(Collected data entries)
# # # #

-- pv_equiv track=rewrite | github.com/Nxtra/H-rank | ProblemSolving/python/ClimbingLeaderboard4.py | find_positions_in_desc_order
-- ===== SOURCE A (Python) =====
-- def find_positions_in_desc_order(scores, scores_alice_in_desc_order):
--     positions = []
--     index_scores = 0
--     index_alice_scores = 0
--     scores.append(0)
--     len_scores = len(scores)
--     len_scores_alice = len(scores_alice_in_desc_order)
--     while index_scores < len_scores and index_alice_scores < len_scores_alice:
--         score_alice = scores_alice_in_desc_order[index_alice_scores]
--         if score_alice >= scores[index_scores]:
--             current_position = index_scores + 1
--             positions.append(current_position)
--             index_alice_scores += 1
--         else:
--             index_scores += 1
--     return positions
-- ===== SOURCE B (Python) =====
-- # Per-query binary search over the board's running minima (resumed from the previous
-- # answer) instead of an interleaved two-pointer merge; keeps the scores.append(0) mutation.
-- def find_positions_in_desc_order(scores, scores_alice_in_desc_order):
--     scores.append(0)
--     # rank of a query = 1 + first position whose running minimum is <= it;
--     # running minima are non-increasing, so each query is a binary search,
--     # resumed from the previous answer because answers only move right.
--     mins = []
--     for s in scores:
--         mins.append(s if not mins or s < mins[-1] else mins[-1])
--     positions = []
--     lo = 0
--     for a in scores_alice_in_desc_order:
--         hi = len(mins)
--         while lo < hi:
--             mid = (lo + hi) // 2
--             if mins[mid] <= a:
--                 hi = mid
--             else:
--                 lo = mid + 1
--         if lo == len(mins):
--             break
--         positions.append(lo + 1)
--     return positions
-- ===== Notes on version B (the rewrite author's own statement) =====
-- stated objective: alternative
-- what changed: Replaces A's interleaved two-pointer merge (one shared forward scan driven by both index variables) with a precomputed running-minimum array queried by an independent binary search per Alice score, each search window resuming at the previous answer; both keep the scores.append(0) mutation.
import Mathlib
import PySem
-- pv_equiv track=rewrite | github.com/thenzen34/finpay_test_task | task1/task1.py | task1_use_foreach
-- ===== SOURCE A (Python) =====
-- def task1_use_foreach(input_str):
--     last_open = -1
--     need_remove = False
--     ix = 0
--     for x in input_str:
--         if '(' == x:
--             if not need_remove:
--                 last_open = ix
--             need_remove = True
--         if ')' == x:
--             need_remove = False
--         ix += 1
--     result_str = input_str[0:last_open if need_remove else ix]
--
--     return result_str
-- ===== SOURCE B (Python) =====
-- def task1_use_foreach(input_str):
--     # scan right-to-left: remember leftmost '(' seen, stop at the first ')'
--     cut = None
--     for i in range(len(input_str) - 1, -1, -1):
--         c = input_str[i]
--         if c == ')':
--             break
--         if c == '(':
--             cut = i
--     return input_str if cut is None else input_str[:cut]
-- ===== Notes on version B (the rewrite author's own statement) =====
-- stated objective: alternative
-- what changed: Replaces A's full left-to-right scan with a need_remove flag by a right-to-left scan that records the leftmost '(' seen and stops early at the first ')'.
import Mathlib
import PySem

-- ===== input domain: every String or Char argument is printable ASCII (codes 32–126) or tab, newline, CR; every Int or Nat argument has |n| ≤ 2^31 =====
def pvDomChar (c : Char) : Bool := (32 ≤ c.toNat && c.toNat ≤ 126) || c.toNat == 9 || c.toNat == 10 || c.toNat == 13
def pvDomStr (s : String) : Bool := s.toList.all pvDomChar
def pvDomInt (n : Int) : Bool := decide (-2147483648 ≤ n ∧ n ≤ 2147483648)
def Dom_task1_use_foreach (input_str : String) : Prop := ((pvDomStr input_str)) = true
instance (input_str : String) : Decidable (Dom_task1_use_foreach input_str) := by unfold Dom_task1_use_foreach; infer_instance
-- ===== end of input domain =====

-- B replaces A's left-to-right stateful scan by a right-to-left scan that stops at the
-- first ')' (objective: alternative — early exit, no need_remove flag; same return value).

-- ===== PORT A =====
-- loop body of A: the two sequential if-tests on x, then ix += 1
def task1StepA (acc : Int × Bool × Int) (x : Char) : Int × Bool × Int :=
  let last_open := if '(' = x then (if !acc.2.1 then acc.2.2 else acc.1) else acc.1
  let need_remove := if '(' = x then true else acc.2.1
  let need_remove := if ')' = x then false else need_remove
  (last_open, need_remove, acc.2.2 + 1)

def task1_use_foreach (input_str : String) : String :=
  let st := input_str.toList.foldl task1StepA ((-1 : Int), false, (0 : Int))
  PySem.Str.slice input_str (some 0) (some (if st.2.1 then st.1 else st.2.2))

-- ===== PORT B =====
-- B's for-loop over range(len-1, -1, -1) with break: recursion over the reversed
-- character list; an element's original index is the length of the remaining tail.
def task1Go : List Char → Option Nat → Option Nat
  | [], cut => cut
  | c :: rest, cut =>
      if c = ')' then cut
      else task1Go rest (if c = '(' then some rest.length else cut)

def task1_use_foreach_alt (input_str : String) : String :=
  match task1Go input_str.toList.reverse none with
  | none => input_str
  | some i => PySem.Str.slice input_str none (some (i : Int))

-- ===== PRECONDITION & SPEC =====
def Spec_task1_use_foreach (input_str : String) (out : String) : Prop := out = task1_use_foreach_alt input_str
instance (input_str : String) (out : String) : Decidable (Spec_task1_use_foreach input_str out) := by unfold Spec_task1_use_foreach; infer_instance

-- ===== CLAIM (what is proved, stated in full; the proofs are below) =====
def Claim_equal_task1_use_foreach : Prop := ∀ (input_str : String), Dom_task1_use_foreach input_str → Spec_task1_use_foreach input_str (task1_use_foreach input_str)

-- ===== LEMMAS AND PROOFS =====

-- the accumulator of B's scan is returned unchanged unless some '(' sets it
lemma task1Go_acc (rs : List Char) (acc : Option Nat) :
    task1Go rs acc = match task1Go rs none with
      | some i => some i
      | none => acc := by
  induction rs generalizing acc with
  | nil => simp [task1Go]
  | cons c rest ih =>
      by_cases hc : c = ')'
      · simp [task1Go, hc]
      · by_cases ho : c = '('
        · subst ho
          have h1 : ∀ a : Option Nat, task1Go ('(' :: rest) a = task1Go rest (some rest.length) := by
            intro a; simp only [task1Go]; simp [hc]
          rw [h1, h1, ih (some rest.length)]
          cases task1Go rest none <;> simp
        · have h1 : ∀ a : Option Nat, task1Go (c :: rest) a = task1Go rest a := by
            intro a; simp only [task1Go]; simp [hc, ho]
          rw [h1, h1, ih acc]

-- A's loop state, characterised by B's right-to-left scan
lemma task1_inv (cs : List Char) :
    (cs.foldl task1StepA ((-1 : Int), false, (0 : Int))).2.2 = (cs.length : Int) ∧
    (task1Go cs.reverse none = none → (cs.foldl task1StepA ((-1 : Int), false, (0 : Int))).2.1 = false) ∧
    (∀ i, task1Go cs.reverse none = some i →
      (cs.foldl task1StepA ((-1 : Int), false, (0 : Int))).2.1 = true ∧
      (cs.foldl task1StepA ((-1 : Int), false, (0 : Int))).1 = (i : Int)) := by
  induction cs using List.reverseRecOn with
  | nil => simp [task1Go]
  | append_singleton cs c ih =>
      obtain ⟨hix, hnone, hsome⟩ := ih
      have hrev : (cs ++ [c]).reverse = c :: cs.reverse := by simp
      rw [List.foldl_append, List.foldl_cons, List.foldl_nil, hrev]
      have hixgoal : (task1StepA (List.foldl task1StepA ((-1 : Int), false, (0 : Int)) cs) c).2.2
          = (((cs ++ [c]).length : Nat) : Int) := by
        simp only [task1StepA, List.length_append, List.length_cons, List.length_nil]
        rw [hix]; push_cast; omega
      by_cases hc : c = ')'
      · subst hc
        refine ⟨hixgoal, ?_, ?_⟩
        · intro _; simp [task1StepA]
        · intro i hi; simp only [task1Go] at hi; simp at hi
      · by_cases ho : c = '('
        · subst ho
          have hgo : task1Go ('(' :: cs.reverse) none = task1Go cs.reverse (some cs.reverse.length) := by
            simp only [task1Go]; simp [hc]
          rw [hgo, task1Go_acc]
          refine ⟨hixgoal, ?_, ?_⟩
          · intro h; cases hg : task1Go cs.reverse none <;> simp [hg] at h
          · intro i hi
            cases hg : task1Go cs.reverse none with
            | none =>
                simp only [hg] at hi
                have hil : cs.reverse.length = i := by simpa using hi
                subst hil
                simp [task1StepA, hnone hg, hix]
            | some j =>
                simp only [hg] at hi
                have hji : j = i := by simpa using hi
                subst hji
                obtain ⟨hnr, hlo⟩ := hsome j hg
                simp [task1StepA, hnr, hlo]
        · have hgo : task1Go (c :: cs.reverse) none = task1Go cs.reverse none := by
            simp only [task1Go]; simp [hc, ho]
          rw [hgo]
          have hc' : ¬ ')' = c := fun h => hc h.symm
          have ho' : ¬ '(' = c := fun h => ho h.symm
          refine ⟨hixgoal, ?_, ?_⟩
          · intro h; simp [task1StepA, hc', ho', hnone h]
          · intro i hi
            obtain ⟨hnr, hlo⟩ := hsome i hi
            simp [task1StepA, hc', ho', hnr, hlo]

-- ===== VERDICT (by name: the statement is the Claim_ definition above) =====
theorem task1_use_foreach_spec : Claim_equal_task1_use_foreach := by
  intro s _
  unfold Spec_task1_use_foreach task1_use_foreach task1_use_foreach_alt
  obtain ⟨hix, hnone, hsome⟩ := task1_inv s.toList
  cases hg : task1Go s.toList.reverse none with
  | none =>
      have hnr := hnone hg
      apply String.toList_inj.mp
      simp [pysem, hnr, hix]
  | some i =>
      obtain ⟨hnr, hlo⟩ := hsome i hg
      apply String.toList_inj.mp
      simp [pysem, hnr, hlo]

# # # #

Only those lines of the entries above that run from the line containing "need_remove else ix]" to the line containing "None else input_str[:cut]", both included, should be transcribed exactly.

• Written answer:
--     result_str = input_str[0:last_open if need_remove else ix]
--
--     return result_str
-- ===== SOURCE B (Python) =====
-- def task1_use_foreach(input_str):
--     # scan right-to-left: remember leftmost '(' seen, stop at the first ')'
--     cut = None
--     for i in range(len(input_str) - 1, -1, -1):
--         c = input_str[i]
--         if c == ')':
--             break
--         if c == '(':
--             cut = i
--     return input_str if cut is None else input_str[:cut]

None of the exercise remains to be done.